Would you reproduce exactly the lines below from the one holding "(s p r pc t" through the one holding "(pvGetType d))))] := by", inclusive, and no others?

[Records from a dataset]
----------------
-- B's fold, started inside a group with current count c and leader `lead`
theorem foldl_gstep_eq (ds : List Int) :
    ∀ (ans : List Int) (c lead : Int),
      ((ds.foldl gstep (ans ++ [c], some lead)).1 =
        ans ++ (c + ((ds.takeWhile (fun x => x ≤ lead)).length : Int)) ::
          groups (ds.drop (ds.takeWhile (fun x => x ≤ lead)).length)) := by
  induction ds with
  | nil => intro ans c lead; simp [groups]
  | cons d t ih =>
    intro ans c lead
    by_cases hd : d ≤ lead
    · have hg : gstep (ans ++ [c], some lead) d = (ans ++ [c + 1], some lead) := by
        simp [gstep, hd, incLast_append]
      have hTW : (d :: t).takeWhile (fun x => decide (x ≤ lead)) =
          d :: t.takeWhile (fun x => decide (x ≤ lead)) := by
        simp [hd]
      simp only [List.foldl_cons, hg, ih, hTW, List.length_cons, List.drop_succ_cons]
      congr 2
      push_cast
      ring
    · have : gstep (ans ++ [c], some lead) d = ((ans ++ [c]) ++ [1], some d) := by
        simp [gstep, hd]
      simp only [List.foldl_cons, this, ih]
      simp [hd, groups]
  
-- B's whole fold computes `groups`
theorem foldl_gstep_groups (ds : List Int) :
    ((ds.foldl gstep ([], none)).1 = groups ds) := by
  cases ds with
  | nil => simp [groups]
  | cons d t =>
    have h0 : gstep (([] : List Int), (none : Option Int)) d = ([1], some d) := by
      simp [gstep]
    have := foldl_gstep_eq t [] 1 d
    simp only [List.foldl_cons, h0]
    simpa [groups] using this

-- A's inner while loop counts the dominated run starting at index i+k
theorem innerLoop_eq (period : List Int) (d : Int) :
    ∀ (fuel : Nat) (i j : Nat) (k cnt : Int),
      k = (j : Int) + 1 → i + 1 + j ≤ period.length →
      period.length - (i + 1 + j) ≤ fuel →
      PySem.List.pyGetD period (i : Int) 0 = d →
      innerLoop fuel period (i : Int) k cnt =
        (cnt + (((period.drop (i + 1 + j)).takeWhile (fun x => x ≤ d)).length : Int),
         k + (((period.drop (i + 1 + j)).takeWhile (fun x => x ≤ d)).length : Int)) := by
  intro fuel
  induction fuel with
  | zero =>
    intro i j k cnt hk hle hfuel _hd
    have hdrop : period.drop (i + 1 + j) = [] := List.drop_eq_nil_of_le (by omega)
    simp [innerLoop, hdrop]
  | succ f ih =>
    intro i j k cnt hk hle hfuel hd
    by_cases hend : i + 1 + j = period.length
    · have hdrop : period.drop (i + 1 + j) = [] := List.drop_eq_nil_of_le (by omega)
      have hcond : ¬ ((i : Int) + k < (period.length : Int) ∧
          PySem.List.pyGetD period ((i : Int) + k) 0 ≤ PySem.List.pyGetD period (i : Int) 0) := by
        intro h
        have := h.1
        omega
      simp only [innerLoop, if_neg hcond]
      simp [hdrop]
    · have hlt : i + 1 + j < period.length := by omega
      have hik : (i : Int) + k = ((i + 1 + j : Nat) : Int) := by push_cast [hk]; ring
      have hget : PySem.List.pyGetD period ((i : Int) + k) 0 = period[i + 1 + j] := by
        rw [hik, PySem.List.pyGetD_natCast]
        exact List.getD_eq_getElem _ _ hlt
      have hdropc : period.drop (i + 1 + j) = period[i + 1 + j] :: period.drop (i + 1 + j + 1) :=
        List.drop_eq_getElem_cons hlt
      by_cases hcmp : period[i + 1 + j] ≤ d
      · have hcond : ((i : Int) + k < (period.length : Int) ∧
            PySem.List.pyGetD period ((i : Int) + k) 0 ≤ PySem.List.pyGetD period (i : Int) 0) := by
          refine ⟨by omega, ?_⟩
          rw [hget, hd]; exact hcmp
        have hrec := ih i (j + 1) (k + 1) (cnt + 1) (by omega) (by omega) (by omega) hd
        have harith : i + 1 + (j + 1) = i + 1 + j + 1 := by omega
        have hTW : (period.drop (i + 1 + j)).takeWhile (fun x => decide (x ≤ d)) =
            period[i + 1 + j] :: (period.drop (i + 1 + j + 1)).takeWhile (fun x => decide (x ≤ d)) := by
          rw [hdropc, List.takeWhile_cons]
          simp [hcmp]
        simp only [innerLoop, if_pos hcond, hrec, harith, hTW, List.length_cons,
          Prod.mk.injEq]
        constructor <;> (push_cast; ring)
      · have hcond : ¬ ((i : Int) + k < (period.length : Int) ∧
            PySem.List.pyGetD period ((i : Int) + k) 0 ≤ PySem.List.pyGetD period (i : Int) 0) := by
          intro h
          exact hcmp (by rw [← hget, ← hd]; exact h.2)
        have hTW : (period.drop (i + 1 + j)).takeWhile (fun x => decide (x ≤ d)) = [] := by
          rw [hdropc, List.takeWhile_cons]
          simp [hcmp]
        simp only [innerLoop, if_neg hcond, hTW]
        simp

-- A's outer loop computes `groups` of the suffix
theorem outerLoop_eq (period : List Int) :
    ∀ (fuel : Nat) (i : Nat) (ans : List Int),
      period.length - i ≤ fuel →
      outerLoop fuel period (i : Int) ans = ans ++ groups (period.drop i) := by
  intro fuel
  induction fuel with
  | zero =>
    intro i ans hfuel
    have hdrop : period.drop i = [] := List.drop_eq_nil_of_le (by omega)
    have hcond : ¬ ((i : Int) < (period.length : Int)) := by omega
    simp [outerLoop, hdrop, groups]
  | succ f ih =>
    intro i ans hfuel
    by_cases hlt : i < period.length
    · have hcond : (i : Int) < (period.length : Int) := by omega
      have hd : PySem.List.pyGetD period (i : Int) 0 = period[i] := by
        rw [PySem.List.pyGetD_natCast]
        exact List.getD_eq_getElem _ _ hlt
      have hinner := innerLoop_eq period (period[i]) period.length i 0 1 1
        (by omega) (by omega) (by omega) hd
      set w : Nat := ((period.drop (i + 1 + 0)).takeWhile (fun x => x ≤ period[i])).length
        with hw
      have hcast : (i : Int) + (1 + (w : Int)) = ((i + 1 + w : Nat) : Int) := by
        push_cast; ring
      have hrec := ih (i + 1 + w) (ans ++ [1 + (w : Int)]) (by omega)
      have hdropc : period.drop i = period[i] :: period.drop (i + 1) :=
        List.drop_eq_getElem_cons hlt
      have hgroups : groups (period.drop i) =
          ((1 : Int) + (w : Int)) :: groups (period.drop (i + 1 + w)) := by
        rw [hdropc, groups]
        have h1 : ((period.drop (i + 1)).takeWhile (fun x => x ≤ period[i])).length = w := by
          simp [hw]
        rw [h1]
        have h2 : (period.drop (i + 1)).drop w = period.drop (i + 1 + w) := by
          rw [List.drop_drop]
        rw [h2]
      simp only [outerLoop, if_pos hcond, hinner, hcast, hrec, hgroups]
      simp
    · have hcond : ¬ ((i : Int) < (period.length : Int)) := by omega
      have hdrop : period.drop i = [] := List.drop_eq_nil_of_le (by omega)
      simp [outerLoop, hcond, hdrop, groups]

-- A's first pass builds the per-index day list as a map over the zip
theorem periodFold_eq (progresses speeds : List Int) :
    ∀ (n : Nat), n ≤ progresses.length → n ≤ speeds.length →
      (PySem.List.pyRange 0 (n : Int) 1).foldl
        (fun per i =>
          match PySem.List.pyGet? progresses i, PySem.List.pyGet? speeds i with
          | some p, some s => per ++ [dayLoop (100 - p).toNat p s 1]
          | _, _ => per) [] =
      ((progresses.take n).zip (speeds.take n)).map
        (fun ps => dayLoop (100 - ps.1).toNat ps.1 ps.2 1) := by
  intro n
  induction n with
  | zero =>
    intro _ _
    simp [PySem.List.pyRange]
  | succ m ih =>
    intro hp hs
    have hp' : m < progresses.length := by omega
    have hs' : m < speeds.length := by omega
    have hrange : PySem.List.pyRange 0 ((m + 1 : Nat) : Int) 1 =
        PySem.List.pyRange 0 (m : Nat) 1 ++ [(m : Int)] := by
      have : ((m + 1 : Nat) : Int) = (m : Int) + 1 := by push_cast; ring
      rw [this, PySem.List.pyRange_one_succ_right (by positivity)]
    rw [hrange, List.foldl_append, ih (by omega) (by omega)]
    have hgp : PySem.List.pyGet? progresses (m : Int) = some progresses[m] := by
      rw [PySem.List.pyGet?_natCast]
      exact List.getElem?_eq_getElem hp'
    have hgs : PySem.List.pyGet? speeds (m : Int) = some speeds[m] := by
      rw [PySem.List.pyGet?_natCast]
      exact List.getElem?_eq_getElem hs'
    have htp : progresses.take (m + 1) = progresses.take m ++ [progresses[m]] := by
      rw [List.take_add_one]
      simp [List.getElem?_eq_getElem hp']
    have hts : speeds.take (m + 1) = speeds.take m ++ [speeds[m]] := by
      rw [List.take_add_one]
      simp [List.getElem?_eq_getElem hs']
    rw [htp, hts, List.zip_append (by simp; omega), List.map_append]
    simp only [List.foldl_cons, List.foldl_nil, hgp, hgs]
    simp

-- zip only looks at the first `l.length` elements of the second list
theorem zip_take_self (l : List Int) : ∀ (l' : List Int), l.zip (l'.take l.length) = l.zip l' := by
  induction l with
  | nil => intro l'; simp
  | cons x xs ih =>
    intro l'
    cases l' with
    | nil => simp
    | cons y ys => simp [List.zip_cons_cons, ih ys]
----------------
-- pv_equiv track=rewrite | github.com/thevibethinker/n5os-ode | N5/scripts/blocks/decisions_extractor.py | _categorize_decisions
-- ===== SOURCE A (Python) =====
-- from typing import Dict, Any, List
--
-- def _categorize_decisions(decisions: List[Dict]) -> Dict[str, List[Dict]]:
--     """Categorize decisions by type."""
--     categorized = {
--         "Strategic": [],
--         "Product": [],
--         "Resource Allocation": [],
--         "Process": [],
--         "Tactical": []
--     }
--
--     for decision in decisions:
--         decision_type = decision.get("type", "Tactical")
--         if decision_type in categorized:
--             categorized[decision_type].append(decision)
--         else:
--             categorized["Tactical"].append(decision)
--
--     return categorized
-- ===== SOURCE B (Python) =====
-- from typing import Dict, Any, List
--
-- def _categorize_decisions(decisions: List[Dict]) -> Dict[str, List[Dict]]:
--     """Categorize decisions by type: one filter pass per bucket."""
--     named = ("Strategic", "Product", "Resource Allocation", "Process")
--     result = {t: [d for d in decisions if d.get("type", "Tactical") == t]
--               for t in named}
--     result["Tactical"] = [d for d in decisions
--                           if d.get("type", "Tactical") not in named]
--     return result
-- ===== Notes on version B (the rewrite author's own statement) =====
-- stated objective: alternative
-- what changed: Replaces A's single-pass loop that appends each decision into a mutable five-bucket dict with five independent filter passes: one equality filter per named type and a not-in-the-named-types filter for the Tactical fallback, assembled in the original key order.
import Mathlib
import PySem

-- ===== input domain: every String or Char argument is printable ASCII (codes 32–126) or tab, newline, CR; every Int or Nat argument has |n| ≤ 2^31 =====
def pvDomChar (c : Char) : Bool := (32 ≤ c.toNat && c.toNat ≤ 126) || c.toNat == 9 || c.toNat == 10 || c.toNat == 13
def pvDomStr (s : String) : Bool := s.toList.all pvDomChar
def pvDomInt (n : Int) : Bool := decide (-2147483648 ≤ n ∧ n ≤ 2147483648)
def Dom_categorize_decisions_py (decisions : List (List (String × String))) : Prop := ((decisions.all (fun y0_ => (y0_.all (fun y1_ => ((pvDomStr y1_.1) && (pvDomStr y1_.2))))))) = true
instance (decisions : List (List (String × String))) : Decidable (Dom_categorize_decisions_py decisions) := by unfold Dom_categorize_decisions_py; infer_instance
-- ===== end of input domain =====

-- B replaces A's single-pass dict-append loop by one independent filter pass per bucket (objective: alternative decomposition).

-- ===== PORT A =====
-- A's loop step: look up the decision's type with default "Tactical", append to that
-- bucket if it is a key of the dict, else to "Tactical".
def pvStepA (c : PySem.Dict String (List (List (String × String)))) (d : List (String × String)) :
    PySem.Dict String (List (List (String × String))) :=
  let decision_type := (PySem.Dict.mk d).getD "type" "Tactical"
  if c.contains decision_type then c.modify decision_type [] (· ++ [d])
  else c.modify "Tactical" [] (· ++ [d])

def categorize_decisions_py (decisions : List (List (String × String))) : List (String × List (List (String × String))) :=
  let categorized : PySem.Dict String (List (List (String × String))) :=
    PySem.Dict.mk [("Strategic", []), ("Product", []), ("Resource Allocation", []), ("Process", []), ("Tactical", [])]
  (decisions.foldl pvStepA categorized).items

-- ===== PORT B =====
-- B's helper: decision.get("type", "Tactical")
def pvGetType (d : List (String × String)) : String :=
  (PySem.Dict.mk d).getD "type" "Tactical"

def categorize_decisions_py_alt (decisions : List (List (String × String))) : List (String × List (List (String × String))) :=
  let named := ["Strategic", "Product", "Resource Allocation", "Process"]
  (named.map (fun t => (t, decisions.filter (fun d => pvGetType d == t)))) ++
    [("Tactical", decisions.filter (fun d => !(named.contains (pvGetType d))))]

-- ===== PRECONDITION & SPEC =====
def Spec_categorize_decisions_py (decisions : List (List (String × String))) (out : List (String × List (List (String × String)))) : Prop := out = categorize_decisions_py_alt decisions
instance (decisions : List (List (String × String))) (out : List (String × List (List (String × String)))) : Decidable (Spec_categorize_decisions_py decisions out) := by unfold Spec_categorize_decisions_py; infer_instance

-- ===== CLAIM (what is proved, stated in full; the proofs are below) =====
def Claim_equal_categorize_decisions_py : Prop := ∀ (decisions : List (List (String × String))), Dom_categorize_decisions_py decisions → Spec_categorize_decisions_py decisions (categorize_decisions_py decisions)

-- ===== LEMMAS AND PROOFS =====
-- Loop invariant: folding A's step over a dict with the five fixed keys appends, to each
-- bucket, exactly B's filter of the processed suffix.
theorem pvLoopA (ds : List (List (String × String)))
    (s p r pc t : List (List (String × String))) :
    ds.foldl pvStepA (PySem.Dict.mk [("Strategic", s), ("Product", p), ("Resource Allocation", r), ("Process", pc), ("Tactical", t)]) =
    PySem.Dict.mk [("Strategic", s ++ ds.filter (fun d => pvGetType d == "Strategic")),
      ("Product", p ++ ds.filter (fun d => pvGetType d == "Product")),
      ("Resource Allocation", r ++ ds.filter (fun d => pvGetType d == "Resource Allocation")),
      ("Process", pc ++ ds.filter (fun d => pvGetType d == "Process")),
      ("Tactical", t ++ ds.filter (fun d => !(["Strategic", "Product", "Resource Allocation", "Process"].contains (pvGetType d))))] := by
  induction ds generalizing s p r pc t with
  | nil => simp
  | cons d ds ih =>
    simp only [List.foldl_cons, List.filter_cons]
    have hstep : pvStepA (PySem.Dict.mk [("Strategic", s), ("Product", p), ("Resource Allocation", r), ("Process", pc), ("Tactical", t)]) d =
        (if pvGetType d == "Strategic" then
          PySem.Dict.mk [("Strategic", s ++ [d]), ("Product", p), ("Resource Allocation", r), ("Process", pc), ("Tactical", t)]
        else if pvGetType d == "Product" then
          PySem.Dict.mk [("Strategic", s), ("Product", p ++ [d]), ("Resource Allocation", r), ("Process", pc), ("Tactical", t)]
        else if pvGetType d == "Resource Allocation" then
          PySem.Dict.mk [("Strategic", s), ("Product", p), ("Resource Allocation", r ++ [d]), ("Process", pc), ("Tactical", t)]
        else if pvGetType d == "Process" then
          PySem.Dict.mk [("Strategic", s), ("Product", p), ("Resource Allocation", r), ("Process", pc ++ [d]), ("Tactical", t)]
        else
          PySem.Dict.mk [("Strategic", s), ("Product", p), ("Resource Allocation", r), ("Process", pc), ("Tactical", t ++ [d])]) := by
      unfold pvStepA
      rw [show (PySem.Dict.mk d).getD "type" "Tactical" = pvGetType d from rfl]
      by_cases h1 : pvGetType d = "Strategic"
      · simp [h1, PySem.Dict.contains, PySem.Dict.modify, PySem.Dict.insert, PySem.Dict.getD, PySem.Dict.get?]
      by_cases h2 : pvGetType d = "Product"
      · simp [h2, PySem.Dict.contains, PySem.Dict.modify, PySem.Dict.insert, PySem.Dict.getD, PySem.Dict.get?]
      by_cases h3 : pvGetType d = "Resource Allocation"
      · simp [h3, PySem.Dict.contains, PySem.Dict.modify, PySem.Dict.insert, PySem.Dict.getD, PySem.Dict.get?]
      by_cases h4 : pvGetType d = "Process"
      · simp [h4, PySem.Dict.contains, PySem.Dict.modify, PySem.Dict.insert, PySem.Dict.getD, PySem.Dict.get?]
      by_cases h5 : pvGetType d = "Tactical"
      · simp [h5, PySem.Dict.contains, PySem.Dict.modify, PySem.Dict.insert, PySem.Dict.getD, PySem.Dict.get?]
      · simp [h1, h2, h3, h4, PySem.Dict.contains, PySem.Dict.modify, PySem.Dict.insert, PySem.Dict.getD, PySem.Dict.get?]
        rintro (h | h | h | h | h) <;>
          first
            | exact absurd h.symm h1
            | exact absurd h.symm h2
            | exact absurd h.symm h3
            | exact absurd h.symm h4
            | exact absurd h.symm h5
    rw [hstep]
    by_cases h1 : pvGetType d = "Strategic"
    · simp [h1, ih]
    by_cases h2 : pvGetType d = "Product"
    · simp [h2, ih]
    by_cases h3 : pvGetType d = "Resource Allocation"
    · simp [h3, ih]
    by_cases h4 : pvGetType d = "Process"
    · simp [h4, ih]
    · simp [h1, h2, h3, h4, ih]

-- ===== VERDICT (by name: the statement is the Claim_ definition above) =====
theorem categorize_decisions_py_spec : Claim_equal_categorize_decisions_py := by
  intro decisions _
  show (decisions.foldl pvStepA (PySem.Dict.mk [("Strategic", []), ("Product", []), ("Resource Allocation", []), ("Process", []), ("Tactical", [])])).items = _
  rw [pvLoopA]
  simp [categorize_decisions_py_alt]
----------------
▶ EXERCISE RESPONSE:
    (s p r pc t : List (List (String × String))) :
    ds.foldl pvStepA (PySem.Dict.mk [("Strategic", s), ("Product", p), ("Resource Allocation", r), ("Process", pc), ("Tactical", t)]) =
    PySem.Dict.mk [("Strategic", s ++ ds.filter (fun d => pvGetType d == "Strategic")),
      ("Product", p ++ ds.filter (fun d => pvGetType d == "Product")),
      ("Resource Allocation", r ++ ds.filter (fun d => pvGetType d == "Resource Allocation")),
      ("Process", pc ++ ds.filter (fun d => pvGetType d == "Process")),
      ("Tactical", t ++ ds.filter (fun d => !(["Strategic", "Product", "Resource Allocation", "Process"].contains (pvGetType d))))] := by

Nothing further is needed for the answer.